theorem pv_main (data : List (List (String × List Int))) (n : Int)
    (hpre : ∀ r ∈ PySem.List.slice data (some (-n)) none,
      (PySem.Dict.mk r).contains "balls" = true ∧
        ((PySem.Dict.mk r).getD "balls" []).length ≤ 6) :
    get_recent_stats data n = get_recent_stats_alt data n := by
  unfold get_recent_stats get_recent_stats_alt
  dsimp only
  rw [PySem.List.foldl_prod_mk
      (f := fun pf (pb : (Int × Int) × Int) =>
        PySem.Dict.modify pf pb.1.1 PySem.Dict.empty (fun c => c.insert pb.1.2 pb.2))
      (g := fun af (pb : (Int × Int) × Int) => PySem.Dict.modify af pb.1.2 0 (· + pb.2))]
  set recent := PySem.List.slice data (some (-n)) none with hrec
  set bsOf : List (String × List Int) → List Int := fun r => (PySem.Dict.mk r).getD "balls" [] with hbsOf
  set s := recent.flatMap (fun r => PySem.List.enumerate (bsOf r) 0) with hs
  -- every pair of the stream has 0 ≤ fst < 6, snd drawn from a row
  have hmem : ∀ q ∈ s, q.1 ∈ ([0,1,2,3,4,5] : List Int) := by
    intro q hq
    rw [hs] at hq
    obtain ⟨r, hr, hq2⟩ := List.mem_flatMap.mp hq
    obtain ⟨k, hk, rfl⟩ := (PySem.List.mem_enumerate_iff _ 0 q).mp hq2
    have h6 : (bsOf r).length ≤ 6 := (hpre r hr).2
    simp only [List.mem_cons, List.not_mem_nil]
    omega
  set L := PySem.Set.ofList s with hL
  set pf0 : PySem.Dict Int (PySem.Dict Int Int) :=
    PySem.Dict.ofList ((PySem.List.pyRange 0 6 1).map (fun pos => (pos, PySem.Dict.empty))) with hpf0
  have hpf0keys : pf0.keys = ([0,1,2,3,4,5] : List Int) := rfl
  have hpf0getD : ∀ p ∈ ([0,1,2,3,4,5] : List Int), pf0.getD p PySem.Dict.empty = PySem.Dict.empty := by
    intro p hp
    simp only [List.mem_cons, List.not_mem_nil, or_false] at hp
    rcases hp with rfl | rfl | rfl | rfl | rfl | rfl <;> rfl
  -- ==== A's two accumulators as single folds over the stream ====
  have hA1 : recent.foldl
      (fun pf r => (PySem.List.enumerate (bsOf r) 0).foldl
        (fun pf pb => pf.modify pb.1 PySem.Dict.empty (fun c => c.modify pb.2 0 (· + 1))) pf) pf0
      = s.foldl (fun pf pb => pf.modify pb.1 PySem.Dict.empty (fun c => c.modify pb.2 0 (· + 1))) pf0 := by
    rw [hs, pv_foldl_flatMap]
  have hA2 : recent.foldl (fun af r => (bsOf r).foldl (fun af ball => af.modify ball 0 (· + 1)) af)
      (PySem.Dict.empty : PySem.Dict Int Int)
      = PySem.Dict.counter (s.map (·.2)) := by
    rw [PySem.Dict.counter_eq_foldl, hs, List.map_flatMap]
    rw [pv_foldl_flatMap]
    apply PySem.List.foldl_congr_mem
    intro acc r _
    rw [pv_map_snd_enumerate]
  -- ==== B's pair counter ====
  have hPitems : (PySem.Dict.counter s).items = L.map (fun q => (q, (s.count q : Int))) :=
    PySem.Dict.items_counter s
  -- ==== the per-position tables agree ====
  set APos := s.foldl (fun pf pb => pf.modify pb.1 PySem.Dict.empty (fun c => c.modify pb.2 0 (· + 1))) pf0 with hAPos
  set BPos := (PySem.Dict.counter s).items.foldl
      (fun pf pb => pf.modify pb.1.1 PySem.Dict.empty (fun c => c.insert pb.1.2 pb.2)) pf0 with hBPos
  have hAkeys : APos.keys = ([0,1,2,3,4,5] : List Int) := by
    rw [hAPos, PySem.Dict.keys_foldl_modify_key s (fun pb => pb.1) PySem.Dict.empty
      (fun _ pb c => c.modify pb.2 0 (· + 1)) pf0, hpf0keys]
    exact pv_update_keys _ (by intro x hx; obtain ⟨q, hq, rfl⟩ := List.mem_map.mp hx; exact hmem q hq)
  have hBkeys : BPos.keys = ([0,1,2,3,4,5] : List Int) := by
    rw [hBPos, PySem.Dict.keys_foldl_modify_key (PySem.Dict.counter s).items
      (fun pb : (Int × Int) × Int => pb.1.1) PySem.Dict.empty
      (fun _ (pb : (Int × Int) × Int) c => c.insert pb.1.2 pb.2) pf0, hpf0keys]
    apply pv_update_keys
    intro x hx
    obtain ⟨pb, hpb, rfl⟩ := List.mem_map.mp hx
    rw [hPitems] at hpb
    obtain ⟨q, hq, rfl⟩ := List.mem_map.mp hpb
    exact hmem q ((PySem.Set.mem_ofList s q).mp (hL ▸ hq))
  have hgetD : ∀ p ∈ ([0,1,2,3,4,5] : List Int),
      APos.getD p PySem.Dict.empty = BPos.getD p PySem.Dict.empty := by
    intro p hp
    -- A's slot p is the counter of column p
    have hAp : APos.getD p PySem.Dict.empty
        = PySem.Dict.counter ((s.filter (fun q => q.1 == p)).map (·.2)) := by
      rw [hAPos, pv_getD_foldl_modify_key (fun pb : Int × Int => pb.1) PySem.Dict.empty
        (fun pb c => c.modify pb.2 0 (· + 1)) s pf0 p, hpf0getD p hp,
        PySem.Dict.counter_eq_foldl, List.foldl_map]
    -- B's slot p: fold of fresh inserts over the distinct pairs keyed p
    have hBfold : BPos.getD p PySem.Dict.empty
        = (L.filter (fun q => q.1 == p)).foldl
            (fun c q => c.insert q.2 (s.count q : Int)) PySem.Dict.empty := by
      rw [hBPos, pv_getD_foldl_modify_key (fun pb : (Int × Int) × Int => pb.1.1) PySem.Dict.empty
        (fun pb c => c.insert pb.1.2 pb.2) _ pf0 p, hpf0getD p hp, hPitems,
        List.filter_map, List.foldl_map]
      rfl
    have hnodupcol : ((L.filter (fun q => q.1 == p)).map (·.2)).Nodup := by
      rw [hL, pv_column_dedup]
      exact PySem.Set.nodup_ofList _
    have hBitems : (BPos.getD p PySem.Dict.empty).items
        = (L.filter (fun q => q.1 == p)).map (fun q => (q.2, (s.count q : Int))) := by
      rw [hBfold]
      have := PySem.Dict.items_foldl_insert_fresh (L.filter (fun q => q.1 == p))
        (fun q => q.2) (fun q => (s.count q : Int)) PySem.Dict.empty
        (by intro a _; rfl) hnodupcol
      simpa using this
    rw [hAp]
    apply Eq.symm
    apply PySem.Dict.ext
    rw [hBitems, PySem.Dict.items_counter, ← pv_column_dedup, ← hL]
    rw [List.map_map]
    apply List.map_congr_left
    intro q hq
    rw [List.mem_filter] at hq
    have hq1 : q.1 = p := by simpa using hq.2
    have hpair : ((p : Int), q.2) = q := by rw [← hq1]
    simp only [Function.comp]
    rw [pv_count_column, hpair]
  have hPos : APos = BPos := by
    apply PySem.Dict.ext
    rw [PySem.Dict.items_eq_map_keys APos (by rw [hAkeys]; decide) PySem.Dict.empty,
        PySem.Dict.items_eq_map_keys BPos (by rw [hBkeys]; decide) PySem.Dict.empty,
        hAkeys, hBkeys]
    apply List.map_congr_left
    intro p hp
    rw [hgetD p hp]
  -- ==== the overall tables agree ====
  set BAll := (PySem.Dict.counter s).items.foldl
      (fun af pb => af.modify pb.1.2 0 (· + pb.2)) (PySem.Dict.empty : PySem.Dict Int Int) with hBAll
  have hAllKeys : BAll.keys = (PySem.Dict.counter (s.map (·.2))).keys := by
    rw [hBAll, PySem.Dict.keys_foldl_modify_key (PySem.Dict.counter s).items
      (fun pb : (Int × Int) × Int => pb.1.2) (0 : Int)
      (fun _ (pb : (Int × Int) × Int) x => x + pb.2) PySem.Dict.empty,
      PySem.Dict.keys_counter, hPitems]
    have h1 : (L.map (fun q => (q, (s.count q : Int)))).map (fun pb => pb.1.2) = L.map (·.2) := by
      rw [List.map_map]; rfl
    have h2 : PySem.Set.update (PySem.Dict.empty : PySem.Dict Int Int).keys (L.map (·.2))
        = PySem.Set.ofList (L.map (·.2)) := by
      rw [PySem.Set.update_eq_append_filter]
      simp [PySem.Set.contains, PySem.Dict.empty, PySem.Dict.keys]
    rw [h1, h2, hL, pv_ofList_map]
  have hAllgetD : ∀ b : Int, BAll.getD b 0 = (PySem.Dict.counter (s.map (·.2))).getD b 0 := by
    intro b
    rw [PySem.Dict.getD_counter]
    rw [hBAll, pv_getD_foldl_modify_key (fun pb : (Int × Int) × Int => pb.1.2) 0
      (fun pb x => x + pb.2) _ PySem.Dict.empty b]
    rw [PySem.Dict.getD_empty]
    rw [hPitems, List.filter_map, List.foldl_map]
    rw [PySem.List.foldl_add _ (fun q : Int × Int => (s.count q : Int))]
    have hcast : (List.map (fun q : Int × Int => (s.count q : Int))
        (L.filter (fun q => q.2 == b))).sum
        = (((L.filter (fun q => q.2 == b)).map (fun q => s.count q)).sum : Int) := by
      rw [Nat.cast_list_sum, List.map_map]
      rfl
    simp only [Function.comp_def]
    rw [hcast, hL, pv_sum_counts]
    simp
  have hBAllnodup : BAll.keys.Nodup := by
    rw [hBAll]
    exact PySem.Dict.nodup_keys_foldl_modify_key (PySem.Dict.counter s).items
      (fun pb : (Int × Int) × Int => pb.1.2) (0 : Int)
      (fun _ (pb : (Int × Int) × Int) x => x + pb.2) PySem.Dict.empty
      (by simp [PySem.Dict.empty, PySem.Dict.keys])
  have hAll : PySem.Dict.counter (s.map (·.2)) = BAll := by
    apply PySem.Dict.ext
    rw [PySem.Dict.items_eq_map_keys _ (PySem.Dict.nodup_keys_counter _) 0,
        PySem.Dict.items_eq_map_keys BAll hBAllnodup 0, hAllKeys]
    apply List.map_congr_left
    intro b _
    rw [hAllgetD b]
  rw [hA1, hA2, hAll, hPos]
┄┄┄┄┄┄
TASK TO COMPLETE: Look through the data above and return exactly the lines from the one that contains "have hgetD : ∀" to the one that contains "rw [hBfold]", inclusive, with nothing else.

ANSWER FOR THE TASK:
  have hgetD : ∀ p ∈ ([0,1,2,3,4,5] : List Int),
      APos.getD p PySem.Dict.empty = BPos.getD p PySem.Dict.empty := by
    intro p hp
    -- A's slot p is the counter of column p
    have hAp : APos.getD p PySem.Dict.empty
        = PySem.Dict.counter ((s.filter (fun q => q.1 == p)).map (·.2)) := by
      rw [hAPos, pv_getD_foldl_modify_key (fun pb : Int × Int => pb.1) PySem.Dict.empty
        (fun pb c => c.modify pb.2 0 (· + 1)) s pf0 p, hpf0getD p hp,
        PySem.Dict.counter_eq_foldl, List.foldl_map]
    -- B's slot p: fold of fresh inserts over the distinct pairs keyed p
    have hBfold : BPos.getD p PySem.Dict.empty
        = (L.filter (fun q => q.1 == p)).foldl
            (fun c q => c.insert q.2 (s.count q : Int)) PySem.Dict.empty := by
      rw [hBPos, pv_getD_foldl_modify_key (fun pb : (Int × Int) × Int => pb.1.1) PySem.Dict.empty
        (fun pb c => c.insert pb.1.2 pb.2) _ pf0 p, hpf0getD p hp, hPitems,
        List.filter_map, List.foldl_map]
      rfl
    have hnodupcol : ((L.filter (fun q => q.1 == p)).map (·.2)).Nodup := by
      rw [hL, pv_column_dedup]
      exact PySem.Set.nodup_ofList _
    have hBitems : (BPos.getD p PySem.Dict.empty).items
        = (L.filter (fun q => q.1 == p)).map (fun q => (q.2, (s.count q : Int))) := by
      rw [hBfold]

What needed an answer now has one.